Given such concept definitions, information modelers and their customers reuse common concepts independently of methodologies, CASE tools, implementations, etc., both at domain-independent and domain-specific levels. The generic class library described in [Kilo 91] is extensible: a sufficient number of application domains sharing a common concept leads to the inclusion of an appropriate generic concept into this library. Examples of currently existing – and reusable – generic concepts are: ``regular entities'', ``dependents'',/ ``composites'', ``reference entities'', etc. Concepts currently considered for inclusion into the library are exemplified by ``derived entity'', ``version'', etc.

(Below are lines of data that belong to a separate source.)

-- pv_equiv track=rewrite | github.com/Square789/AoC | y2020/d06.py | sol0
-- ===== SOURCE A (Python) =====
-- def sol0(pzin):
-- 	q = 0
-- 	for group in pzin:
-- 		answered = set()
-- 		for person in group.strip().split("\n"):
-- 			answered |= {*person}
-- 		q += len(answered)
-- 	return q
-- ===== SOURCE B (Python) =====
-- def sol0(pzin):
-- 	total = 0
-- 	for group in pzin:
-- 		uniq = []
-- 		for c in sorted(group.strip()):
-- 			if not uniq or c != uniq[-1]:
-- 				uniq.append(c)
-- 		total += sum(1 for c in uniq if c != "\n")
-- 	return total
-- ===== Notes on version B (the rewrite author's own statement) =====
-- stated objective: alternative
-- what changed: Replaces A's per-person hash-set unions by a sort-then-scan distinct count: each stripped group is sorted as one character stream, adjacent duplicates are dropped in a single scan, and the non-newline survivors are counted.
import Mathlib
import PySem

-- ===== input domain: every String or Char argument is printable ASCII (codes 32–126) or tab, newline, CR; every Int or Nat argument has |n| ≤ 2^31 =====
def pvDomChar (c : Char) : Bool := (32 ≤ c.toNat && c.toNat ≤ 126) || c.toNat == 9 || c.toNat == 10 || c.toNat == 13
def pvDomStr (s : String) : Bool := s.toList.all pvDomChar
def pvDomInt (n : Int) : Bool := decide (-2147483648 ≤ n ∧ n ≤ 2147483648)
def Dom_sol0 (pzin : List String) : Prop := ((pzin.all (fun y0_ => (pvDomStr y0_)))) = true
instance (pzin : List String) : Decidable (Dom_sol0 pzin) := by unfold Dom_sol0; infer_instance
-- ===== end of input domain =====

-- B counts distinct answers by sorting each stripped group, scanning once to drop adjacent
-- duplicates, and counting the non-newline survivors — no sets; objective: alternative.

-- ===== PORT A =====
-- for group in pzin: answered = set(); for person in group.strip().split("\n"): answered |= {*person}; q += len(answered)
def sol0 (pzin : List String) : Int :=
  pzin.foldl (fun q group =>
    let answered : PySem.Set Char :=
      (PySem.Chars.splitOn (PySem.Chars.strip group.toList) ['\n']).foldl
        (fun s person => PySem.Set.update s person) PySem.Set.empty
    q + PySem.Set.len answered) 0

-- ===== PORT B =====
-- for group in pzin: uniq = []; for c in sorted(group.strip()): if not uniq or c != uniq[-1]: uniq.append(c);
--   total += sum(1 for c in uniq if c != "\n")
def sol0_alt (pzin : List String) : Int :=
  pzin.foldl (fun total group =>
    let uniq : List Char :=
      (PySem.List.sorted (PySem.Chars.strip group.toList) (fun c => c) false).foldl
        (fun u c => if u = [] ∨ u.getLast? ≠ some c then u ++ [c] else u) []
    total + ((uniq.filter (fun c => c != '\n')).map (fun _ => (1 : Int))).sum) 0

-- ===== PRECONDITION & SPEC =====
def Spec_sol0 (pzin : List String) (out : Int) : Prop := out = sol0_alt pzin
instance (pzin : List String) (out : Int) : Decidable (Spec_sol0 pzin out) := by unfold Spec_sol0; infer_instance

-- ===== CLAIM (what is proved, stated in full; the proofs are below) =====
def Claim_equal_sol0 : Prop := ∀ (pzin : List String), Dom_sol0 pzin → Spec_sol0 pzin (sol0 pzin)

-- ===== LEMMAS AND PROOFS =====

theorem go_zero (cur : List Char) (acc : List (List Char)) :
    PySem.Chars.splitOn.go ['\n'] 0 [] cur acc = (cur.reverse :: acc).reverse := by
  simp [PySem.Chars.splitOn.go]

theorem go_nil (fuel : Nat) (cur : List Char) (acc : List (List Char)) :
    PySem.Chars.splitOn.go ['\n'] (fuel + 1) [] cur acc = (cur.reverse :: acc).reverse := by
  simp [PySem.Chars.splitOn.go]

theorem go_match (fuel : Nat) (rest cur : List Char) (acc : List (List Char)) :
    PySem.Chars.splitOn.go ['\n'] (fuel + 1) ('\n' :: rest) cur acc
      = PySem.Chars.splitOn.go ['\n'] fuel rest [] (cur.reverse :: acc) := by
  rw [PySem.Chars.splitOn.go]
  simp [List.isPrefixOf]

theorem go_nomatch (fuel : Nat) (c : Char) (rest cur : List Char) (acc : List (List Char))
    (hc : c ≠ '\n') :
    PySem.Chars.splitOn.go ['\n'] (fuel + 1) (c :: rest) cur acc
      = PySem.Chars.splitOn.go ['\n'] fuel rest (c :: cur) acc := by
  rw [PySem.Chars.splitOn.go]
  simp [List.isPrefixOf]
  exact fun h' => absurd h'.symm hc

-- the concatenation of the '\n'-split pieces is the string with its '\n's removed
theorem go_flatten (fuel : Nat) : ∀ (l cur : List Char) (acc : List (List Char)),
    l.length ≤ fuel →
    (PySem.Chars.splitOn.go ['\n'] fuel l cur acc).flatten
      = acc.reverse.flatten ++ cur.reverse ++ l.filter (fun c => c != '\n') := by
  induction fuel with
  | zero =>
    intro l cur acc h
    have hl : l = [] := List.eq_nil_of_length_eq_zero (Nat.le_zero.mp h)
    subst hl
    rw [go_zero]
    simp
  | succ fuel ih =>
    intro l cur acc h
    cases l with
    | nil => rw [go_nil]; simp
    | cons c rest =>
      by_cases hc : c = '\n'
      · subst hc
        rw [go_match, ih _ _ _ (by simpa using Nat.le_of_succ_le_succ h)]
        simp
      · rw [go_nomatch _ _ _ _ _ hc, ih _ _ _ (by simpa using Nat.le_of_succ_le_succ h)]
        simp [hc]

theorem splitOn_flatten (cs : List Char) :
    (PySem.Chars.splitOn cs ['\n']).flatten = cs.filter (fun c => c != '\n') := by
  have := go_flatten (cs.length + 1) cs [] [] (by omega)
  simpa [PySem.Chars.splitOn] using this

theorem mem_of_getLast?_eq (u : List Char) (l : Char) (h : u.getLast? = some l) : l ∈ u := by
  obtain ⟨pre, rfl⟩ := List.getLast?_eq_some_iff.mp h
  simp

-- invariant of B's adjacent-dedup scan over a (≤)-sorted list: the result is strictly
-- increasing and holds exactly the elements already kept plus the elements scanned
theorem adj_invariant : ∀ (ys u : List Char),
    ys.Pairwise (· ≤ ·) → u.Pairwise (· < ·) → (∀ x ∈ u, ∀ y ∈ ys, x ≤ y) →
    ((ys.foldl (fun u c => if u = [] ∨ u.getLast? ≠ some c then u ++ [c] else u) u).Pairwise (· < ·)
      ∧ ∀ x, x ∈ ys.foldl (fun u c => if u = [] ∨ u.getLast? ≠ some c then u ++ [c] else u) u
              ↔ x ∈ u ∨ x ∈ ys) := by
  intro ys
  induction ys with
  | nil => intro u _ hu _; exact ⟨hu, by simp⟩
  | cons c rest ih =>
    intro u hys hu hle
    have hys' : rest.Pairwise (· ≤ ·) := hys.of_cons
    have hcle : ∀ y ∈ rest, c ≤ y := fun y hy => List.rel_of_pairwise_cons hys hy
    by_cases hbr : u = [] ∨ u.getLast? ≠ some c
    · -- c is appended
      have hcnotin : c ∉ u := by
        intro hcin
        rcases hbr with h0 | hlast
        · simp [h0] at hcin
        · cases hgl : u.getLast? with
          | none => exact List.ne_nil_of_mem hcin (List.getLast?_eq_none_iff.mp hgl)
          | some l =>
            have hlc : l ≤ c := hle l (mem_of_getLast?_eq u l hgl) c (List.mem_cons_self ..)
            have hcl : c ≤ l := by
              obtain ⟨pre, rfl⟩ := List.getLast?_eq_some_iff.mp hgl
              rcases List.mem_append.mp hcin with h | h
              · exact le_of_lt ((List.pairwise_append.mp hu).2.2 c h l (by simp))
              · rw [List.mem_singleton] at h; exact le_of_eq h
            have : l = c := le_antisymm hlc hcl
            exact hlast (by rw [hgl, this])
      have hu' : (u ++ [c]).Pairwise (· < ·) := by
        rw [List.pairwise_append]
        refine ⟨hu, List.pairwise_singleton _ _, ?_⟩
        intro x hx y hy
        rw [List.mem_singleton] at hy
        subst hy
        exact lt_of_le_of_ne (hle x hx y (List.mem_cons_self ..)) (fun h => hcnotin (h ▸ hx))
      have hle' : ∀ x ∈ u ++ [c], ∀ y ∈ rest, x ≤ y := by
        intro x hx y hy
        rcases List.mem_append.mp hx with h | h
        · exact hle x h y (List.mem_cons_of_mem _ hy)
        · rw [List.mem_singleton] at h; exact le_of_eq_of_le h (hcle y hy)
      have hres := ih (u ++ [c]) hys' hu' hle'
      simp only [List.foldl_cons, if_pos hbr]
      refine ⟨hres.1, fun x => ?_⟩
      rw [hres.2, List.mem_append, List.mem_singleton, List.mem_cons]
      tauto
    · -- c is skipped: it equals the last kept element
      have hbr2 : u.getLast? = some c := by
        by_cases h0 : u = []
        · exact absurd (Or.inl h0) hbr
        · by_cases h1 : u.getLast? = some c
          · exact h1
          · exact absurd (Or.inr h1) hbr
      have hcin : c ∈ u := mem_of_getLast?_eq u c hbr2
      have hle' : ∀ x ∈ u, ∀ y ∈ rest, x ≤ y := fun x hx y hy => hle x hx y (List.mem_cons_of_mem _ hy)
      have hres := ih u hys' hu hle'
      simp only [List.foldl_cons, if_neg hbr]
      refine ⟨hres.1, fun x => ?_⟩
      rw [hres.2, List.mem_cons]
      constructor
      · rintro (h | h)
        · exact Or.inl h
        · exact Or.inr (Or.inr h)
      · rintro (h | rfl | h)
        · exact Or.inl h
        · exact Or.inl hcin
        · exact Or.inr h

-- per-group agreement: A's union over people = B's sort + adjacent-dedup + count
theorem group_eq (cs : List Char) :
    PySem.Set.len ((PySem.Chars.splitOn cs ['\n']).foldl
        (fun s person => PySem.Set.update s person) PySem.Set.empty)
      = ((((PySem.List.sorted cs (fun c => c) false).foldl
            (fun u c => if u = [] ∨ u.getLast? ≠ some c then u ++ [c] else u) []).filter
            (fun c => c != '\n')).map (fun _ => (1 : Int))).sum := by
  have h1 : (PySem.Chars.splitOn cs ['\n']).foldl
      (fun s person => PySem.Set.update s person) PySem.Set.empty
      = PySem.Set.ofList (PySem.Chars.splitOn cs ['\n']).flatten := by
    simp only [PySem.Set.update, PySem.Set.ofList, List.foldl_flatten]
  rw [h1, splitOn_flatten]
  set d := (PySem.List.sorted cs (fun c => c) false).foldl
      (fun u c => if u = [] ∨ u.getLast? ≠ some c then u ++ [c] else u) [] with hd
  have hinv := adj_invariant (PySem.List.sorted cs (fun c => c) false) []
      (PySem.List.sorted_pairwise cs (fun c => c)) List.Pairwise.nil (by simp)
  have hd1 : d.Pairwise (· < ·) := hinv.1
  have hd2 : ∀ x, x ∈ d ↔ x ∈ cs := by
    intro x
    rw [hd, hinv.2, PySem.List.mem_sorted]
    simp
  have hndd : d.Nodup := hd1.imp (fun h => ne_of_lt h)
  have hnd : (d.filter (fun c => c != '\n')).Nodup := hndd.filter _
  have hsum : ((d.filter (fun c => c != '\n')).map (fun _ => (1 : Int))).sum
      = ((d.filter (fun c => c != '\n')).length : Int) := by
    induction d.filter (fun c => c != '\n') with
    | nil => simp
    | cons a t iht => simp; omega
  rw [hsum]
  have hlen : (d.filter (fun c => c != '\n')).length
      = (PySem.Set.ofList (cs.filter (fun c => c != '\n'))).length := by
    rw [← List.toFinset_card_of_nodup hnd,
        ← List.toFinset_card_of_nodup (PySem.Set.nodup_ofList _)]
    congr 1
    ext x
    simp only [List.mem_toFinset, List.mem_filter, PySem.Set.mem_ofList, hd2]
  simp [PySem.Set.len, hlen]

theorem sol0_eq_alt : ∀ (pzin : List String), sol0 pzin = sol0_alt pzin := by
  intro pzin
  unfold sol0 sol0_alt
  congr 1
  funext q g
  simp only [group_eq]

-- ===== VERDICT (by name: the statement is the Claim_ definition above) =====
theorem sol0_spec : Claim_equal_sol0 := fun pzin _ => sol0_eq_alt pzin
-- ===== VERDICT (by name: the statement is the Claim_ definition above) =====
theorem find_pairs2_spec : Claim_equal_find_pairs2 := by
  intro a _ hPre
  unfold Spec_find_pairs2 find_pairs2 find_pairs2_alt
  by_cases hc : ∀ x ∈ a, x = a.headI
  · -- constant (or empty / singleton) list: both sides return a unchanged
    have hcondB : ((a.drop 1).all (fun x => x == a.headI)) = true := by
      rw [List.all_eq_true]
      intro x hx
      exact beq_iff_eq.mpr (hc x (List.mem_of_mem_drop hx))
    rw [if_pos hcondB]
    have hfold := pvFoldA_const (List.range a.length) a
      (fun i hi => List.mem_range.mp hi) hc
    simp only [pvLoopA, pvPassA, hfold]
    simp
  · -- positive, not constant: A converges to the constant gcd list, which B computes
    have hpos : ∀ x ∈ a, 0 < x := by
      rcases hPre with h | h
      · exact h
      · exact absurd h hc
    have hne : a ≠ [] := by rintro rfl; exact hc (by simp)
    have hcondB : ¬ ((a.drop 1).all (fun x => x == a.headI)) = true := by
      intro hall
      apply hc
      intro x hx
      cases a with
      | nil => simp at hx
      | cons b t =>
        rcases List.mem_cons.mp hx with rfl | hxt
        · rfl
        · exact beq_iff_eq.mp (List.all_eq_true.mp hall x (by simpa using hxt))
    rw [if_neg hcondB]
    obtain ⟨hl, hp, hcd, hcst⟩ := pvLoopA_spec ((a.map Int.toNat).sum + 1) a hpos
      (Nat.lt_succ_self _)
    set r := pvLoopA ((a.map Int.toNat).sum + 1) a with hr
    have hrne : r ≠ [] := by
      intro h0
      exact hne (List.length_eq_zero_iff.mp (by rw [← hl, h0]; rfl))
    have hcr : r.headI ∈ r := by
      rcases List.exists_cons_of_ne_nil hrne with ⟨b, t, hbt⟩
      rw [hbt]
      simp
    have hcpos : 0 < r.headI := hp _ hcr
    have hGdvd : ∀ x ∈ a, a.foldl pvGcd 0 ∣ x := (pvFoldGcd_dvd a 0).2
    have hGnn : 0 ≤ a.foldl pvGcd 0 :=
      pvFoldGcd_nonneg a 0 le_rfl (fun x hx => le_of_lt (hpos x hx))
    have hGc : a.foldl pvGcd 0 ∣ r.headI := ((hcd _).mp hGdvd) _ hcr
    have hcG : r.headI ∣ a.foldl pvGcd 0 := by
      apply pvDvd_foldGcd a 0 r.headI (dvd_zero _)
      intro x hx
      exact ((hcd r.headI).mpr (fun y hy => by rw [hcst y hy])) x hx
    have hceq : r.headI = a.foldl pvGcd 0 :=
      Int.dvd_antisymm (le_of_lt hcpos) hGnn hcG hGc
    have hrep : r = List.replicate a.length r.headI := by
      rw [List.eq_replicate_iff]
      exact ⟨hl, fun b hb => hcst b hb⟩
    rw [hrep, hceq]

Generic concept definitions are based only on primitive Create-Read-Update-Delete (CRUD) operations. Naturally, the signatures, pre- and postconditions of these operations may refer not only to the entity itself, but also to its associated entities (e.g., to create an instance of a dependent entity, references to its parent entity type and instance are needed). Note that an application domain-specific model consists of interrelated objects that may be considered as subclasses of the generic object classes. In this manner, generic properties of an object belonging to a particular domain-specific class (e.g., ``account transaction'') should not be reinvented: they are reused from the definition of its generic object (super)class (e.g., ``dependent'' with respect to ``account'').

Our experience with information modeling in Bellcore suggests that the reusable component library of generic meta-types leads to drastically improved understanding of information models. The components of these models become clearly defined and therefore reusable. On the other hand, the granularity of these components is appropriate: the size of the models does not preclude their understanding, especially taking into account that one ``high-level'' entity meta-type can be decomposed into a cluster of interrelated ``lower-level'' entity meta-types. (For instance, a ``document'', being a subtype of a ``composite entity'', may belong, together with its associations, to the high-level model. Components of a document, e.g., pieces of text, tables, pictures, etc., being subtypes of a ``component entity'', may be of no interest – and therefore invisible – to the high level model, but will belong, together with their associations, to the lower-level model. In this manner, the high-level model is an abstraction (``suppression of irrelevant detail to establish a simplified model'' [ODPQ 91]) of the lower-level one.) Naturally, model clustering provides a way of browsing through the model, again, both by its users and implementors.